:: Task goal ::
Would you write out, word for word, each line of the records below from the top through the one holding "let s := pvSplit (parts.getD"?

Dataset entries
-- ===== PORT B =====
def create_ip_range_alt (ip_range : String) : List (List (Option Int)) :=
  let se : List String × List String :=
    if PySem.Str.isIn "-" ip_range then
      let parts := pvSplit ip_range "-"
      (pvSplit (parts.getD 0 "") ".", pvSplit (parts.getD 1 "") ".")
    else
      let s := pvSplit ip_range "."
      (s, s)
  let bounds := (PySem.List.pyRange 0 (se.1.length : Int)).map
      (fun i => (pvInt (PySem.List.pyGetD se.1 i ""), pvInt (PySem.List.pyGetD se.2 i "")))
  (PySem.List.pyRange 0 4).map (fun i =>
    (PySem.List.pyRange 0 256).map (fun j =>
      if i < (bounds.length : Int) ∧ (PySem.List.pyGetD bounds i (0, 0)).1 ≤ j ∧
          j ≤ (PySem.List.pyGetD bounds i (0, 0)).2
      then some 1 else none))

-- ===== PRECONDITION & SPEC =====
-- the i-th octet string of l, parsed: int(l[i]) (some ↔ no ValueError)
def pvOct (l : List String) (i : Nat) : Option Int := PySem.Int.ofStr? (l.getD i "")

-- Pre_ is exactly the inputs where A returns normally: every octet that int() is
-- applied to parses, the end list is at least as long as the start list, and every
-- index/value actually written is in range (i < 4, 0 ≤ value ≤ 255); otherwise A
-- raises ValueError or IndexError.
def Pre_create_ip_range (ip_range : String) : Prop :=
  if PySem.Str.isIn "-" ip_range then
    let parts := pvSplit ip_range "-"
    let s := pvSplit (parts.getD 0 "") "."
    let e := pvSplit (parts.getD 1 "") "."
    s.length ≤ e.length ∧
    ∀ i < s.length, (pvOct s i).isSome = true ∧ (pvOct e i).isSome = true ∧
      ((pvOct s i).getD 0 ≤ (pvOct e i).getD 0 →
        i < 4 ∧ 0 ≤ (pvOct s i).getD 0 ∧ (pvOct e i).getD 0 ≤ 255)
  else
    let ip := pvSplit ip_range "."
    ip.length ≤ 4 ∧ ∀ i < ip.length, (pvOct ip i).isSome = true ∧
      0 ≤ (pvOct ip i).getD 0 ∧ (pvOct ip i).getD 0 ≤ 255

instance (ip_range : String) : Decidable (Pre_create_ip_range ip_range) := by
  unfold Pre_create_ip_range; infer_instance

def pvWitness_create_ip_range : String := "1.2.3.4"

def Spec_create_ip_range (ip_range : String) (out : List (List (Option Int))) : Prop := out = create_ip_range_alt ip_range
instance (ip_range : String) (out : List (List (Option Int))) : Decidable (Spec_create_ip_range ip_range out) := by unfold Spec_create_ip_range; infer_instance
-- pv_equiv track=rewrite | github.com/hiwafeizi/half_stupid | rotterdam_minecraft/builder/core/extrusion.py | extrude_box
-- ===== SOURCE A (Python) =====
-- from typing import Set, Tuple, Callable, Optional
--
-- Coord3D = Tuple[int, int, int]
--
-- def extrude_box(
--     width: int,
--     height: int,
--     depth: int,
--     start_x: int = 0,
--     start_y: int = 0,
--     start_z: int = 0,
--     hollow: bool = False,
--     wall_thickness: int = 1,
-- ) -> Set[Coord3D]:
--     """Generate a rectangular box (filled or hollow shell).
--
--     Simpler than using extrude_constant for basic rectangular volumes.
--
--     Args:
--         width: Size along X.
--         height: Size along Y.
--         depth: Size along Z.
--         start_x/y/z: Origin corner.
--         hollow: If True, only walls (no interior fill).
--         wall_thickness: Wall thickness when hollow.
--     """
--     points = set()
--     for x in range(start_x, start_x + width):
--         for y in range(start_y, start_y + height):
--             for z in range(start_z, start_z + depth):
--                 if hollow:
--                     # Check if on any wall face
--                     on_x_wall = x < start_x + wall_thickness or x >= start_x + width - wall_thickness
--                     on_y_wall = y < start_y + wall_thickness or y >= start_y + height - wall_thickness
--                     on_z_wall = z < start_z + wall_thickness or z >= start_z + depth - wall_thickness
--                     if on_x_wall or on_y_wall or on_z_wall:
--                         points.add((x, y, z))
--                 else:
--                     points.add((x, y, z))
--     return points
-- ===== SOURCE B (Python) =====
-- def extrude_box(
--     width,
--     height,
--     depth,
--     start_x=0,
--     start_y=0,
--     start_z=0,
--     hollow=False,
--     wall_thickness=1,
-- ):
--     """Emit only shell rows directly (full slabs on wall layers, two short z-runs
--     inside), skipping the interior scan; a filled box is a shell of full thickness."""
--     t = wall_thickness if hollow else max(width, height, depth)
--     points = set()
--     for x in range(start_x, start_x + width):
--         if x < start_x + t or x >= start_x + width - t:
--             for y in range(start_y, start_y + height):
--                 for z in range(start_z, start_z + depth):
--                     points.add((x, y, z))
--         else:
--             for y in range(start_y, start_y + height):
--                 if y < start_y + t or y >= start_y + height - t:
--                     for z in range(start_z, start_z + depth):
--                         points.add((x, y, z))
--                 else:
--                     for z in range(start_z, min(start_z + t, start_z + depth)):
--                         points.add((x, y, z))
--                     for z in range(max(start_z + depth - t, start_z + t), start_z + depth):
--                         points.add((x, y, z))
--     return points
-- ===== Notes on version B (the rewrite author's own statement) =====
-- stated objective: alternative
-- what changed: B never scans the interior and tests no per-cell wall condition: wall x-layers emit full y-z slabs and interior x-layers emit full rows on wall y-lines plus two short z-runs, with the filled case handled as a shell of full thickness; A triple-loops over the whole volume testing a wall condition per cell.
import Mathlib
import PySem

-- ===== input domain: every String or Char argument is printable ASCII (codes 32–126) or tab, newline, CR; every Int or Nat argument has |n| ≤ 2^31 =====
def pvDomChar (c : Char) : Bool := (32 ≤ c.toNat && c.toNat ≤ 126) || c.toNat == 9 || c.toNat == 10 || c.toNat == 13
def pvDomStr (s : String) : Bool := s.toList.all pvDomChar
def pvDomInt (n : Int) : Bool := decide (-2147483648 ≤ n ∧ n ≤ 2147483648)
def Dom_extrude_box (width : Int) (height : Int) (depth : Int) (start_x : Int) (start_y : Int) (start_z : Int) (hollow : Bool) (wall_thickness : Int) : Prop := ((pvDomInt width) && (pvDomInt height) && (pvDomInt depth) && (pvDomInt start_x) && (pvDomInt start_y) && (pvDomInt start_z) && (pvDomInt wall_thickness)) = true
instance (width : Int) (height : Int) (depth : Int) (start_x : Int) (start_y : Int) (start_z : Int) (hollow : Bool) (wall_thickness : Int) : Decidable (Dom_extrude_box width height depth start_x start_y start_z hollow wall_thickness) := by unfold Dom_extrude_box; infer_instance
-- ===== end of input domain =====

:: Solution to this problem ::
-- ===== PORT B =====
def create_ip_range_alt (ip_range : String) : List (List (Option Int)) :=
  let se : List String × List String :=
    if PySem.Str.isIn "-" ip_range then
      let parts := pvSplit ip_range "-"
      (pvSplit (parts.getD 0 "") ".", pvSplit (parts.getD 1 "") ".")
    else
      let s := pvSplit ip_range "."
      (s, s)
  let bounds := (PySem.List.pyRange 0 (se.1.length : Int)).map
      (fun i => (pvInt (PySem.List.pyGetD se.1 i ""), pvInt (PySem.List.pyGetD se.2 i "")))
  (PySem.List.pyRange 0 4).map (fun i =>
    (PySem.List.pyRange 0 256).map (fun j =>
      if i < (bounds.length : Int) ∧ (PySem.List.pyGetD bounds i (0, 0)).1 ≤ j ∧
          j ≤ (PySem.List.pyGetD bounds i (0, 0)).2
      then some 1 else none))

-- ===== PRECONDITION & SPEC =====
-- the i-th octet string of l, parsed: int(l[i]) (some ↔ no ValueError)
def pvOct (l : List String) (i : Nat) : Option Int := PySem.Int.ofStr? (l.getD i "")

-- Pre_ is exactly the inputs where A returns normally: every octet that int() is
-- applied to parses, the end list is at least as long as the start list, and every
-- index/value actually written is in range (i < 4, 0 ≤ value ≤ 255); otherwise A
-- raises ValueError or IndexError.
def Pre_create_ip_range (ip_range : String) : Prop :=
  if PySem.Str.isIn "-" ip_range then
    let parts := pvSplit ip_range "-"
    let s := pvSplit (parts.getD 0 "") "."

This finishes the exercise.